Я тоже ничего не знал и не понимал и видел в снах тихое бледное видение жизни. Смутные облака трепетали в небе, и ветер гнул целые дубы, как хворостины, а я стоял в каком-то саду и не слышал, как шумел ветер, и сразу удивился и понял, что это сон, и проснулся.
Было полнолуние, и в комнате бледный свет лежал на полу. Я потянулся и попробовал рукой холодные доски.
Раз я спросил у отца, который любил меня и жалел, как маленького, не знает ли он чего, чего еще никто не знает и про что и в книгах не написано. Он сказал, нет, я все думаю про Бога, но его тоже не могу узнать.

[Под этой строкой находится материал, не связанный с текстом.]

-- pv_equiv track=rewrite | github.com/amirabdullahi1/gold | CSC 421/Assignments/Assn2/a2_q1234.py | evaluate_with_bindings
-- ===== SOURCE A (Python) =====
-- def evaluate_with_bindings(s: str, d: dict):
--     for k, v in d.items():
--         s = s.replace(k, v)
--
--     operator = s[0]
--     operands = s[1:]
--
--     if operator == '&':
--         if 'Z' in operands:
--             return 'Z'
--         if 'U' in operands:
--             return 'U'
--         return 'O'
--
--     if operator == '|':
--         if 'O' in operands:
--             return 'O'
--         if 'U' in operands:
--             return 'U'
--         return 'Z'
-- ===== SOURCE B (Python) =====
-- def evaluate_with_bindings(s: str, d: dict):
--     for k, v in d.items():
--         s = s.replace(k, v)
--
--     operator = s[0]
--     operands = s[1:]
--
--     enc = {'Z': 0, 'U': 1, 'O': 2}
--     vals = [enc[c] for c in operands if c in enc]
--
--     if operator == '&':
--         return 'ZUO'[min(vals, default=2)]
--     if operator == '|':
--         return 'ZUO'[max(vals, default=0)]
-- ===== Notes on version B (the rewrite author's own statement) =====
-- stated objective: alternative
-- what changed: Replaces the two fixed chains of substring-membership tests per operator by encoding Z/U/O as 0/1/2 and taking the min (for '&') or max (for '|') over the encoded operands with a default, decoding the result back to a letter.
-- outside the precondition, e.g. on evaluate_with_bindings('xZ', {}): A returns None, B returns None; on evaluate_with_bindings('', {}): A raises IndexError, B raises IndexError
import Mathlib
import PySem

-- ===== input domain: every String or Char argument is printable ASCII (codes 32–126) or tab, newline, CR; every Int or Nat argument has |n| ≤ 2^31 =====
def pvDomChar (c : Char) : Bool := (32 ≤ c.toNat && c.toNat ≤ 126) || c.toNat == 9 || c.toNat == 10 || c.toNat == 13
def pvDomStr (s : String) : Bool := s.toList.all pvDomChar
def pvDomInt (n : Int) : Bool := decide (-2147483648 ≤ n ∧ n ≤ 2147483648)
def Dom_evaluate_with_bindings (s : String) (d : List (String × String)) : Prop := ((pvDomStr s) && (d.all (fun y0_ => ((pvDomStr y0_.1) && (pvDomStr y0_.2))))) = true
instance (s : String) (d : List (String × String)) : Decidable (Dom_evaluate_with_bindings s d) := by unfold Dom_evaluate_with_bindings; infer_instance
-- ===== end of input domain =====

-- ===== PORT A =====
-- B differs from A only after the substitution loop: it encodes Z/U/O as 0/1/2 and takes a
-- min/max over the encoded operands instead of A's fixed chains of membership tests.
-- Shared substitution loop: dict built Python-style (later duplicate key overwrites), then
-- s = s.replace(k, v) for each item in insertion order.
def substAll (s : String) (d : List (String × String)) : String :=
  ((PySem.Dict.ofList d).items).foldl (fun acc kv => PySem.Str.replace acc kv.1 kv.2) s

def evaluate_with_bindings (s : String) (d : List (String × String)) : String :=
  let t := substAll s d
  let cs := t.toList
  let operator := PySem.List.pyGetD cs 0 ' '            -- s[0]; IndexError on empty excluded by Pre_
  let operands := PySem.List.slice cs (some 1) none     -- s[1:]
  if operator = '&' then
    if 'Z' ∈ operands then "Z"                          -- 'Z' in operands (single char ⇒ membership)
    else if 'U' ∈ operands then "U"
    else "O"
  else if operator = '|' then
    if 'O' ∈ operands then "O"
    else if 'U' ∈ operands then "U"
    else "Z"
  else ""                                               -- Python returns None here; excluded by Pre_

-- ===== PORT B =====
def encB (c : Char) : Option Nat :=                      -- the dict {'Z':0,'U':1,'O':2} as a lookup
  if c = 'Z' then some 0 else if c = 'U' then some 1 else if c = 'O' then some 2 else none

def evaluate_with_bindings_alt (s : String) (d : List (String × String)) : String :=
  let t := substAll s d
  let cs := t.toList
  let operator := PySem.List.pyGetD cs 0 ' '
  let operands := PySem.List.slice cs (some 1) none
  let vals := operands.filterMap encB                    -- [enc[c] for c in operands if c in enc]
  -- min(vals, default=2) / max(vals, default=0): exact as a fold since every value is in {0,1,2}
  if operator = '&' then String.mk [['Z', 'U', 'O'].getD (vals.foldr min 2) 'O']
  else if operator = '|' then String.mk [['Z', 'U', 'O'].getD (vals.foldr max 0) 'Z']
  else ""                                                -- Python returns None here; excluded by Pre_

-- ===== PRECONDITION & SPEC =====
-- Pre_ excludes inputs where the substituted string is empty (Python A raises IndexError on s[0])
-- and where its first character is neither '&' nor '|' (Python A falls through and returns None,
-- which is not a str).
def Pre_evaluate_with_bindings (s : String) (d : List (String × String)) : Prop :=
  (substAll s d).toList ≠ [] ∧
    ((substAll s d).toList.headD ' ' = '&' ∨ (substAll s d).toList.headD ' ' = '|')
instance (s : String) (d : List (String × String)) : Decidable (Pre_evaluate_with_bindings s d) := by
  unfold Pre_evaluate_with_bindings; infer_instance

def pvWitness_evaluate_with_bindings : String × (List (String × String)) := ("&ZU", [])

def Spec_evaluate_with_bindings (s : String) (d : List (String × String)) (out : String) : Prop := out = evaluate_with_bindings_alt s d
instance (s : String) (d : List (String × String)) (out : String) : Decidable (Spec_evaluate_with_bindings s d out) := by unfold Spec_evaluate_with_bindings; infer_instance

-- ===== CLAIM (what is proved, stated in full; the proofs are below) =====
def Claim_equal_evaluate_with_bindings : Prop := ∀ (s : String) (d : List (String × String)), Dom_evaluate_with_bindings s d → Pre_evaluate_with_bindings s d → Spec_evaluate_with_bindings s d (evaluate_with_bindings s d)

-- ===== LEMMAS AND PROOFS =====
theorem foldr_min_enc (l : List Char) :
    (l.filterMap encB).foldr min 2 = (if 'Z' ∈ l then 0 else if 'U' ∈ l then 1 else 2) := by
  induction l with
  | nil => simp
  | cons c l ih =>
    rw [List.filterMap_cons]
    by_cases hz : c = 'Z'
    · subst hz
      rw [show encB 'Z' = some 0 from rfl, List.foldr_cons, ih]
      simp [List.mem_cons]
    · by_cases hu : c = 'U'
      · subst hu
        rw [show encB 'U' = some 1 from rfl, List.foldr_cons, ih]
        simp only [List.mem_cons, show ('Z' = 'U') = False by simp, false_or, true_or,
          show ('U' = 'U') = True by simp]
        split_ifs <;> omega
      · by_cases ho : c = 'O'
        · subst ho
          rw [show encB 'O' = some 2 from rfl, List.foldr_cons, ih]
          simp only [List.mem_cons, show ('Z' = 'O') = False by simp,
            show ('U' = 'O') = False by simp, false_or]
          split_ifs <;> omega
        · rw [show encB c = none by simp [encB, hz, hu, ho], ih]
          simp [List.mem_cons, Ne.symm hz, Ne.symm hu]

theorem foldr_max_enc (l : List Char) :
    (l.filterMap encB).foldr max 0 = (if 'O' ∈ l then 2 else if 'U' ∈ l then 1 else 0) := by
  induction l with
  | nil => simp
  | cons c l ih =>
    rw [List.filterMap_cons]
    by_cases ho : c = 'O'
    · subst ho
      rw [show encB 'O' = some 2 from rfl, List.foldr_cons, ih]
      simp only [List.mem_cons, show ('O' = 'O') = True by simp, true_or, if_true]
      split_ifs <;> omega
    · by_cases hu : c = 'U'
      · subst hu
        rw [show encB 'U' = some 1 from rfl, List.foldr_cons, ih]
        simp only [List.mem_cons, show ('O' = 'U') = False by simp, false_or,
          show ('U' = 'U') = True by simp, true_or]
        split_ifs <;> omega
      · by_cases hz : c = 'Z'
        · subst hz
          rw [show encB 'Z' = some 0 from rfl, List.foldr_cons, ih]
          simp only [List.mem_cons, show ('O' = 'Z') = False by simp,
            show ('U' = 'Z') = False by simp, false_or]
          split_ifs <;> omega
        · rw [show encB c = none by simp [encB, hz, hu, ho], ih]
          simp [List.mem_cons, Ne.symm ho, Ne.symm hu]

-- ===== VERDICT (by name: the statement is the Claim_ definition above) =====
theorem evaluate_with_bindings_spec : Claim_equal_evaluate_with_bindings := by
  intro s d _ hpre
  unfold Pre_evaluate_with_bindings at hpre
  obtain ⟨hne, hop⟩ := hpre
  unfold Spec_evaluate_with_bindings evaluate_with_bindings evaluate_with_bindings_alt
  cases hcs : (substAll s d).toList with
  | nil => exact absurd hcs hne
  | cons c rest =>
    rw [hcs] at hop
    simp only [hcs, PySem.List.pyGetD_zero_cons, PySem.List.slice_from_one, List.tail_cons,
      List.headD_cons] at *
    rcases hop with h | h <;> subst h <;>
      simp [foldr_min_enc, foldr_max_enc] <;> split_ifs <;> rfl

А на другой день за обедом досказал: оттого мы ничего не знаем, что и узнавать, должно, нечего. А тебе к чему нужно знать?
А я сказал -- да, а жить-то как же? А узнавать есть чего, хоть бы то, отчего мы хотим знать все, если и узнавать нечего, все живет само собой в черноте и пустоте. Отчего кругом томление и борьба? Вот мы прожили немного после революции и уж увидали, как легко устроить всех сытыми и довольными, лишь бы осталась у нас власть нас самих. Но нам захотелось знать, и не нам одним.
Отец помолчал и перестал есть. Я всю жизнь -- сказал он вечером -работал, кормил вас и одевал, не мог никогда не думать, а теперь привык. Теперь жизнь другая, и я все растерял. Но я люблю тебя, и ты, может, выйдешь на большую дорогу, тогда делай, что хочешь, а я не могу, я уморился и сидя сплю. Я только жду хорошего, а какое оно, не могу узнать. Всю жизнь я ждал чего-то хорошего и тебе отдаю эту надежду.